Learn R Programming

grepreaper (version 0.1.0)

grep_read: grep_read: Efficiently read and filter lines from one or more files using grep, returning a data.table.

Description

grep_read: Efficiently read and filter lines from one or more files using grep, returning a data.table.

Usage

grep_read(
  files = NULL,
  path = NULL,
  file_pattern = NULL,
  pattern = "",
  invert = FALSE,
  ignore_case = FALSE,
  fixed = FALSE,
  show_cmd = FALSE,
  recursive = FALSE,
  word_match = FALSE,
  show_line_numbers = FALSE,
  only_matching = FALSE,
  nrows = Inf,
  skip = 0,
  header = TRUE,
  col.names = NULL,
  include_filename = FALSE,
  show_progress = FALSE,
  ...
)

Value

A data.table with different structures based on the options:

  • Default: Data columns with original types preserved

  • show_line_numbers=TRUE: Additional 'line_number' column (integer) with source file line numbers

  • include_filename=TRUE: Additional 'source_file' column (character)
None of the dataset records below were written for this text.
-- pv_equiv track=rewrite | github.com/armandmcqueen/horovod-utils | tig/telegraf_config.py | replace_param_line
-- ===== SOURCE A (Python) =====
-- def replace_param_line(conf_lines, confgroup_str, existing_param_string, new_param_string, keep_old_param_line=False):
--     out_lines = []
--
--     in_correct_confgroup = False
--     for line in conf_lines:
--         l = line.strip()
--         if l == confgroup_str:
--             in_correct_confgroup = True
--
--         if in_correct_confgroup:
--             if l == existing_param_string:
--                 if keep_old_param_line:
--                     out_lines.append(line)
--                 line = line.replace(existing_param_string, new_param_string)
--
--         out_lines.append(line)
--     return out_lines
-- ===== SOURCE B (Python) =====
-- def replace_param_line(conf_lines, confgroup_str, existing_param_string, new_param_string, keep_old_param_line=False):
--     # Locate the group first, then do one replacement pass over the tail.
--     i = next((j for j, ln in enumerate(conf_lines) if ln.strip() == confgroup_str), None)
--     if i is None:
--         return list(conf_lines)
--     out = list(conf_lines[:i])
--     for line in conf_lines[i:]:
--         if line.strip() == existing_param_string:
--             if keep_old_param_line:
--                 out.append(line)
--             out.append(line.replace(existing_param_string, new_param_string))
--         else:
--             out.append(line)
--     return out
-- ===== Notes on version B (the rewrite author's own statement) =====
-- stated objective: simpler
-- what changed: B first finds the index of the group-header line, copies the prefix verbatim and then does a single replacement pass over the tail, instead of threading an in-group boolean flag through one loop.
import Mathlib
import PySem

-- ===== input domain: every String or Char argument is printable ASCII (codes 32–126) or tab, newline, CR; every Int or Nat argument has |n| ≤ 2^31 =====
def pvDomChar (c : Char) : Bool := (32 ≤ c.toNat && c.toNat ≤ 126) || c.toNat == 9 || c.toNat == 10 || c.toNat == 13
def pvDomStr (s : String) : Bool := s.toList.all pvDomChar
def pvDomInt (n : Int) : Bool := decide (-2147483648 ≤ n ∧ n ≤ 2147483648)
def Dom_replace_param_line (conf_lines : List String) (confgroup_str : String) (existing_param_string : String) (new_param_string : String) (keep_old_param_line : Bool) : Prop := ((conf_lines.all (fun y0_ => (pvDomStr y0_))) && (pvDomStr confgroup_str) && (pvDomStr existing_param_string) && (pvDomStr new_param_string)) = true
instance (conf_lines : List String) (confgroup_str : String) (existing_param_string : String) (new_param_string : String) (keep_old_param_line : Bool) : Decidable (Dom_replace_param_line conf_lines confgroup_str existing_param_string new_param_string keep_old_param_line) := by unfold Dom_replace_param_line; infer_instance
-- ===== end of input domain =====

-- ===== PORT A =====
-- B locates the group-header index first, then does one replacement pass over the tail (simpler decomposition; same cost).
def aStep (confgroup_str existing_param_string new_param_string : String) (keep_old_param_line : Bool)
    (st : List String × Bool) (line : String) : List String × Bool :=
  let l := PySem.Str.strip line
  let inGrp := if l == confgroup_str then true else st.2
  if inGrp then
    if l == existing_param_string then
      ((if keep_old_param_line then st.1 ++ [line] else st.1)
        ++ [PySem.Str.replace line existing_param_string new_param_string], inGrp)
    else (st.1 ++ [line], inGrp)
  else (st.1 ++ [line], inGrp)

def replace_param_line (conf_lines : List String) (confgroup_str : String) (existing_param_string : String) (new_param_string : String) (keep_old_param_line : Bool) : List String :=
  (conf_lines.foldl (aStep confgroup_str existing_param_string new_param_string keep_old_param_line) ([], false)).1

-- ===== PORT B =====
def altTail (existing_param_string new_param_string : String) (keep_old_param_line : Bool) : List String → List String
  | [] => []
  | line :: rest =>
    if PySem.Str.strip line == existing_param_string then
      (if keep_old_param_line then [line] else [])
        ++ PySem.Str.replace line existing_param_string new_param_string
          :: altTail existing_param_string new_param_string keep_old_param_line rest
    else line :: altTail existing_param_string new_param_string keep_old_param_line rest

def replace_param_line_alt (conf_lines : List String) (confgroup_str : String) (existing_param_string : String) (new_param_string : String) (keep_old_param_line : Bool) : List String :=
  match conf_lines.findIdx? (fun ln => PySem.Str.strip ln == confgroup_str) with
  | none => conf_lines
  | some i => conf_lines.take i ++ altTail existing_param_string new_param_string keep_old_param_line (conf_lines.drop i)

-- ===== PRECONDITION & SPEC =====
def Spec_replace_param_line (conf_lines : List String) (confgroup_str : String) (existing_param_string : String) (new_param_string : String) (keep_old_param_line : Bool) (out : List String) : Prop := out = replace_param_line_alt conf_lines confgroup_str existing_param_string new_param_string keep_old_param_line
instance (conf_lines : List String) (confgroup_str : String) (existing_param_string : String) (new_param_string : String) (keep_old_param_line : Bool) (out : List String) : Decidable (Spec_replace_param_line conf_lines confgroup_str existing_param_string new_param_string keep_old_param_line out) := by unfold Spec_replace_param_line; infer_instance

-- ===== CLAIM (what is proved, stated in full; the proofs are below) =====
def Claim_equal_replace_param_line : Prop := ∀ (conf_lines : List String) (confgroup_str : String) (existing_param_string : String) (new_param_string : String) (keep_old_param_line : Bool), Dom_replace_param_line conf_lines confgroup_str existing_param_string new_param_string keep_old_param_line → Spec_replace_param_line conf_lines confgroup_str existing_param_string new_param_string keep_old_param_line (replace_param_line conf_lines confgroup_str existing_param_string new_param_string keep_old_param_line)

-- ===== LEMMAS AND PROOFS =====

-- Once the flag is true, the rest of the fold is exactly the replacement pass.
theorem foldl_flag_true (cg ex new : String) (keep : Bool) :
    ∀ (xs : List String) (acc : List String),
      (xs.foldl (aStep cg ex new keep) (acc, true)).1 = acc ++ altTail ex new keep xs := by
  intro xs
  induction xs with
  | nil => intro acc; simp [altTail]
  | cons line rest ih =>
    intro acc
    by_cases hex : PySem.Str.strip line == ex
    · by_cases hcg : PySem.Str.strip line == cg <;>
        simp [aStep, altTail, hex, hcg, ih] <;> cases keep <;> simp
    · by_cases hcg : PySem.Str.strip line == cg <;>
        simp [aStep, altTail, hex, hcg, ih]

-- While the flag is false, A scans for the group header; this matches B's findIdx?-then-pass shape.
theorem foldl_flag_false (cg ex new : String) (keep : Bool) :
    ∀ (xs : List String) (acc : List String),
      (xs.foldl (aStep cg ex new keep) (acc, false)).1
        = acc ++ replace_param_line_alt xs cg ex new keep := by
  intro xs
  induction xs with
  | nil => intro acc; simp [replace_param_line_alt]
  | cons line rest ih =>
    intro acc
    by_cases hcg : PySem.Str.strip line == cg
    · have : replace_param_line_alt (line :: rest) cg ex new keep
          = altTail ex new keep (line :: rest) := by
        simp [replace_param_line_alt, List.findIdx?_cons, hcg]
      rw [this]
      by_cases hex : PySem.Str.strip line == ex <;>
        simp [aStep, altTail, hex, hcg, foldl_flag_true] <;> cases keep <;> simp
    · have hstep : (List.foldl (aStep cg ex new keep) (acc, false) (line :: rest)).1
          = (List.foldl (aStep cg ex new keep) (acc ++ [line], false) rest).1 := by
        by_cases hex : PySem.Str.strip line == ex <;> simp [aStep, hcg, hex]
      rw [hstep, ih]
      unfold replace_param_line_alt
      rw [List.findIdx?_cons]
      simp only [hcg, Bool.false_eq_true, if_false]
      cases hfind : rest.findIdx? (fun ln => PySem.Str.strip ln == cg) with
      | none => simp
      | some i => simp [List.take_succ_cons, List.drop_succ_cons]

theorem replace_param_line_spec : Claim_equal_replace_param_line := by
  intro conf_lines cg ex new keep _
  unfold Spec_replace_param_line replace_param_line
  simpa using foldl_flag_false cg ex new keep conf_lines []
  • only_matching=TRUE: Single 'match' column with matched substrings

  • show_cmd=TRUE: Character string containing the grep command

Arguments

files

Character vector of file paths to read.

path

Optional. Directory path to search for files.

file_pattern

Optional. A pattern to filter filenames when using the path argument. Passed to list.files.

pattern

Pattern to search for within files (passed to grep).

invert

Logical; if TRUE, return non-matching lines.

ignore_case

Logical; if TRUE, perform case-insensitive matching (default: TRUE).

fixed

Logical; if TRUE, pattern is a fixed string, not a regular expression.

show_cmd

Logical; if TRUE, return the grep command string instead of executing it.

recursive

Logical; if TRUE, search recursively through directories.

word_match

Logical; if TRUE, match only whole words.

show_line_numbers

Logical; if TRUE, include line numbers from source files. Headers are automatically removed and lines renumbered.

only_matching

Logical; if TRUE, return only the matching part of the lines.

nrows

Integer; maximum number of rows to read.

skip

Integer; number of rows to skip.

header

Logical; if TRUE, treat first row as header. Note that using FALSE means that the first row will be included as a row of data in the reading process.

col.names

Character vector of column names.

include_filename

Logical; if TRUE, include source filename as a column.

show_progress

Logical; if TRUE, show progress indicators.

...

Additional arguments passed to fread.